What you are asked to do: In the material below, find the line with "let g := PySem.Chars.strip p" and the line with "-- clears and is followed by a further quote", then output those two lines and every line between them, exactly.
+++ Working data +++
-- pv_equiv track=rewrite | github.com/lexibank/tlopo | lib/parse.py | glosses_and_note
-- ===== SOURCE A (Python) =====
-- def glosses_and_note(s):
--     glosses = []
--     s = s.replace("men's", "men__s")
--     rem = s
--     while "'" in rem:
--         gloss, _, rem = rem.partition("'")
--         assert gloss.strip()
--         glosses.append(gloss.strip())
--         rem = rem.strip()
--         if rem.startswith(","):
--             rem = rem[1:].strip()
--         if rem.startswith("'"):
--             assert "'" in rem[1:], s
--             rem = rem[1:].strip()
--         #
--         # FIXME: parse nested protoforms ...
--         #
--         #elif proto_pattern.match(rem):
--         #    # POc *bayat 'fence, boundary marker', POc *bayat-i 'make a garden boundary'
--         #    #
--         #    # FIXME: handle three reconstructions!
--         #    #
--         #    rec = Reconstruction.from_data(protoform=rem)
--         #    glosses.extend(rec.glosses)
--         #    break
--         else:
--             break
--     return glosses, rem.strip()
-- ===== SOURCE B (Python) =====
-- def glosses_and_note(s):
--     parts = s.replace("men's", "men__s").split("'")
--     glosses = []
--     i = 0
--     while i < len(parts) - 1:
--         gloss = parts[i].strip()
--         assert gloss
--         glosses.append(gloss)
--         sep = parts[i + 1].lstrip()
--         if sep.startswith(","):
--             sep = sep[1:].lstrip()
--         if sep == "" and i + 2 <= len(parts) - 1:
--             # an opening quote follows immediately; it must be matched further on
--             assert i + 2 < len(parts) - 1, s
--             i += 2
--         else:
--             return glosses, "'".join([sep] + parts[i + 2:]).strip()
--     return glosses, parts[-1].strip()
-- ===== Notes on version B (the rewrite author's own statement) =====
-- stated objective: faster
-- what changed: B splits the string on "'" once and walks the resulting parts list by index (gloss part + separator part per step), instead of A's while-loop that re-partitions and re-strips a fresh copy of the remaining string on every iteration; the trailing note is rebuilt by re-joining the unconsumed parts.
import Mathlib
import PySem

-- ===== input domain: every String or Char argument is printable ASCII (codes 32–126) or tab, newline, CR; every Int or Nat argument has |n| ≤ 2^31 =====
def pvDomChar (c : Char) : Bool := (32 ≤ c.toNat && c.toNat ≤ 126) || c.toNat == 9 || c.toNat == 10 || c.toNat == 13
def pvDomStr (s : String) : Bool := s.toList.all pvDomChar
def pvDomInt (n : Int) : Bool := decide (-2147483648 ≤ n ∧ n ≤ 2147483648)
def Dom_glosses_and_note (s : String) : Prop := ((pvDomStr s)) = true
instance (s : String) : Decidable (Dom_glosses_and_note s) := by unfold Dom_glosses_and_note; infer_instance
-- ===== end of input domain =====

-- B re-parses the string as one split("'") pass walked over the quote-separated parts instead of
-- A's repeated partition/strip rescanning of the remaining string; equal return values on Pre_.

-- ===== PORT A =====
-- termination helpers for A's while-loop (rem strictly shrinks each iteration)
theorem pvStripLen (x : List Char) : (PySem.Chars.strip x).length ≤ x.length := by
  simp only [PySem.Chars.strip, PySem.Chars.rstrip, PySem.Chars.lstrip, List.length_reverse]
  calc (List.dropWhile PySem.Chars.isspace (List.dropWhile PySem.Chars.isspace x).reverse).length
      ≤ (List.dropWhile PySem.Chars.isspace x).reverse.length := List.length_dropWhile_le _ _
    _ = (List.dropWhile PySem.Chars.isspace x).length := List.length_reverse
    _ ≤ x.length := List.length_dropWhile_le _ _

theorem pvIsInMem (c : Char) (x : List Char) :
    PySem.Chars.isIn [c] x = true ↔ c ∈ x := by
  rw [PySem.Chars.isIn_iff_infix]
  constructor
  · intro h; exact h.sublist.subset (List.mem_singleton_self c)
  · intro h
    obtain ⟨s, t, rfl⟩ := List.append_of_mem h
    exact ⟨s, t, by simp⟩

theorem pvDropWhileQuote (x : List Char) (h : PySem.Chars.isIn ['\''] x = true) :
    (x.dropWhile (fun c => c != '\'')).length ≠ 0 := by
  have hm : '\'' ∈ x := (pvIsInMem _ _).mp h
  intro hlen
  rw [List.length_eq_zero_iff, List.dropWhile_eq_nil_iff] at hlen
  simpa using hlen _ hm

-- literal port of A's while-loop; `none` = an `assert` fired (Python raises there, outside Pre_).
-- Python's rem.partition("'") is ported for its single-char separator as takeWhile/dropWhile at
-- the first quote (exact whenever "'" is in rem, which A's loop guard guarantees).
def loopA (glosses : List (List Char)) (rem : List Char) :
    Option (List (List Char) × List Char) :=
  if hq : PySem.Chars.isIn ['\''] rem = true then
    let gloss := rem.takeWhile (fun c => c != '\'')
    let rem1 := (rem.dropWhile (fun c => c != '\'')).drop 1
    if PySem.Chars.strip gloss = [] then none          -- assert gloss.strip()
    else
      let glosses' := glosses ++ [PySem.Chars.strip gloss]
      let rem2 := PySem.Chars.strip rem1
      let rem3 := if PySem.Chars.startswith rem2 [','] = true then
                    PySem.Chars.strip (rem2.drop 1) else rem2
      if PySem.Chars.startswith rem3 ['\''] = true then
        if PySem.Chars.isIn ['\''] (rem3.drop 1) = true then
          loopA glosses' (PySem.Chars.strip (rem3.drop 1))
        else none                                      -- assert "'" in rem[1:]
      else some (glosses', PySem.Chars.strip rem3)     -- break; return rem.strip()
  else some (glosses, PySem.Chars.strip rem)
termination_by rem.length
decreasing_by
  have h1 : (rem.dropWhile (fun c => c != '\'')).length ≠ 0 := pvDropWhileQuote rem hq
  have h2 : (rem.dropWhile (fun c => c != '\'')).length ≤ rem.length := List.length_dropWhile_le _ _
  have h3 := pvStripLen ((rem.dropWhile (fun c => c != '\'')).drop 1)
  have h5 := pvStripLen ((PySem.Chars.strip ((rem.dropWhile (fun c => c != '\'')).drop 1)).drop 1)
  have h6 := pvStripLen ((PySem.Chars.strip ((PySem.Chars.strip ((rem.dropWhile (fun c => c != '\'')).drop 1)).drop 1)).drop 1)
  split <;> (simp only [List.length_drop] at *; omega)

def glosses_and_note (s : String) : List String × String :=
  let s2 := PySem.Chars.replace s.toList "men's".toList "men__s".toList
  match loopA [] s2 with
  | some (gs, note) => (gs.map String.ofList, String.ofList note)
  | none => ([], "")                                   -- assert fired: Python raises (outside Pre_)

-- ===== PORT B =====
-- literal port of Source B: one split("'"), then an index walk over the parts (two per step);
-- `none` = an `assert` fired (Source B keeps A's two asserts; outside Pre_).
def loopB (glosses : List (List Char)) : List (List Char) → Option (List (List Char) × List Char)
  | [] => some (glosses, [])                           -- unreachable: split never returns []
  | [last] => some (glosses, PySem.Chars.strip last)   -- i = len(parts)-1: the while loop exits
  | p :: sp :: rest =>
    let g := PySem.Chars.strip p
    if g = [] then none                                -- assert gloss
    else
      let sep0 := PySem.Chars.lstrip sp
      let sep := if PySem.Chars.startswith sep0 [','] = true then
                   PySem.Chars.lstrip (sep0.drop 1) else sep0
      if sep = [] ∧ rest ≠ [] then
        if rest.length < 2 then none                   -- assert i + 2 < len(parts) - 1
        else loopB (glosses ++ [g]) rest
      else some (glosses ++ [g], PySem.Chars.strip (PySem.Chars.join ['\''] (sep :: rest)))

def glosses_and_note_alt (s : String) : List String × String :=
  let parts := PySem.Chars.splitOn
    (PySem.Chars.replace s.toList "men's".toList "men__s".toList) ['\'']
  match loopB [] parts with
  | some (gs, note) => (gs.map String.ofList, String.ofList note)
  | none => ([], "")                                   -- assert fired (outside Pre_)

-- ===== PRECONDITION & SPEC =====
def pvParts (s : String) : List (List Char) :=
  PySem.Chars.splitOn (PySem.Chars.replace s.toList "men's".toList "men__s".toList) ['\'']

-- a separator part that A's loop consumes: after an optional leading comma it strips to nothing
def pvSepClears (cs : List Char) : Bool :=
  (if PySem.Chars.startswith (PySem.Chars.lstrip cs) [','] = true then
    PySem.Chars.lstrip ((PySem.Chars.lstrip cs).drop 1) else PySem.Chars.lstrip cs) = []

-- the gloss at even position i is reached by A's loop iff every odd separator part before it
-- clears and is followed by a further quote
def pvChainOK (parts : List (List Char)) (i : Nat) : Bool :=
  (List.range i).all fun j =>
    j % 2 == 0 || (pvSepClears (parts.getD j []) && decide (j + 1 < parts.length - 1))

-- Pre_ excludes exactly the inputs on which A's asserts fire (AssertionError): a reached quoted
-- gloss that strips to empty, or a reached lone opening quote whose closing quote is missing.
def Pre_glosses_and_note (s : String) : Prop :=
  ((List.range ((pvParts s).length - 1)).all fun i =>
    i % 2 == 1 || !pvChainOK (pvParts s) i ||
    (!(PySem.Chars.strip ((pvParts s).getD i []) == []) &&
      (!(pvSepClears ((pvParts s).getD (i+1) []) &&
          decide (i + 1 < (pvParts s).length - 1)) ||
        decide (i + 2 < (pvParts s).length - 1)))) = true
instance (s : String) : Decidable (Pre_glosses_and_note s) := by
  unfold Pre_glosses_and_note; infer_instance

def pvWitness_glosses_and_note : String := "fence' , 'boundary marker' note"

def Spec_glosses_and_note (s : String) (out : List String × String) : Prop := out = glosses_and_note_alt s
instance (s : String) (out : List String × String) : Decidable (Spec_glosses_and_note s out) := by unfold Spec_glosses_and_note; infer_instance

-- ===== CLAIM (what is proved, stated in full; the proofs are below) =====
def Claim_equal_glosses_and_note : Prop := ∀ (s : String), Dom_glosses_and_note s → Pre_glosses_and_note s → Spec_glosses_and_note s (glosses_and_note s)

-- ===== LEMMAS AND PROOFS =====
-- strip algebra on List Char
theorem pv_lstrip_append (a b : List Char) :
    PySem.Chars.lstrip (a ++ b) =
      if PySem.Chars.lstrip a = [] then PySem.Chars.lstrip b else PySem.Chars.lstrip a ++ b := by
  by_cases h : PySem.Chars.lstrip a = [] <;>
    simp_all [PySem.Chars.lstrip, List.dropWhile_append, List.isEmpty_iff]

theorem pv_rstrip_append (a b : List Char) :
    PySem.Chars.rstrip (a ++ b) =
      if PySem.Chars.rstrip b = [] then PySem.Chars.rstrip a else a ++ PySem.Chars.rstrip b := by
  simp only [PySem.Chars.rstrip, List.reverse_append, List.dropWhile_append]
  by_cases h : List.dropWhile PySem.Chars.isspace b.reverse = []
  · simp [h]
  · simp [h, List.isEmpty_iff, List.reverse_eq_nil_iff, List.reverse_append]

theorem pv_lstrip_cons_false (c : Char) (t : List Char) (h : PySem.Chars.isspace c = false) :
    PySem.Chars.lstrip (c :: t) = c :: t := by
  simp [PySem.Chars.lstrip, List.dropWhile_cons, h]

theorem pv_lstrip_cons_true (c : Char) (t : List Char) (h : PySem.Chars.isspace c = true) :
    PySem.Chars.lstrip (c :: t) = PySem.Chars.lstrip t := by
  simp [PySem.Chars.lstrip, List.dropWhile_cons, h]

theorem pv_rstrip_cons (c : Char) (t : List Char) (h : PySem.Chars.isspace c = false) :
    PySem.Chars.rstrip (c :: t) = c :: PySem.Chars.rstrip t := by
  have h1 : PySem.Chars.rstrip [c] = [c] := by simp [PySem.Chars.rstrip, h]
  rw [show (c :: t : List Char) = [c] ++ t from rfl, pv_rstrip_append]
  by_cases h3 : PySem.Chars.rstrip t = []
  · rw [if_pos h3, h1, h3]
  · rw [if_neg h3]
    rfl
+++
Answer section:
    let g := PySem.Chars.strip p
    if g = [] then none                                -- assert gloss
    else
      let sep0 := PySem.Chars.lstrip sp
      let sep := if PySem.Chars.startswith sep0 [','] = true then
                   PySem.Chars.lstrip (sep0.drop 1) else sep0
      if sep = [] ∧ rest ≠ [] then
        if rest.length < 2 then none                   -- assert i + 2 < len(parts) - 1
        else loopB (glosses ++ [g]) rest
      else some (glosses ++ [g], PySem.Chars.strip (PySem.Chars.join ['\''] (sep :: rest)))

def glosses_and_note_alt (s : String) : List String × String :=
  let parts := PySem.Chars.splitOn
    (PySem.Chars.replace s.toList "men's".toList "men__s".toList) ['\'']
  match loopB [] parts with
  | some (gs, note) => (gs.map String.ofList, String.ofList note)
  | none => ([], "")                                   -- assert fired (outside Pre_)

-- ===== PRECONDITION & SPEC =====
def pvParts (s : String) : List (List Char) :=
  PySem.Chars.splitOn (PySem.Chars.replace s.toList "men's".toList "men__s".toList) ['\'']

-- a separator part that A's loop consumes: after an optional leading comma it strips to nothing
def pvSepClears (cs : List Char) : Bool :=
  (if PySem.Chars.startswith (PySem.Chars.lstrip cs) [','] = true then
    PySem.Chars.lstrip ((PySem.Chars.lstrip cs).drop 1) else PySem.Chars.lstrip cs) = []

-- the gloss at even position i is reached by A's loop iff every odd separator part before it
-- clears and is followed by a further quote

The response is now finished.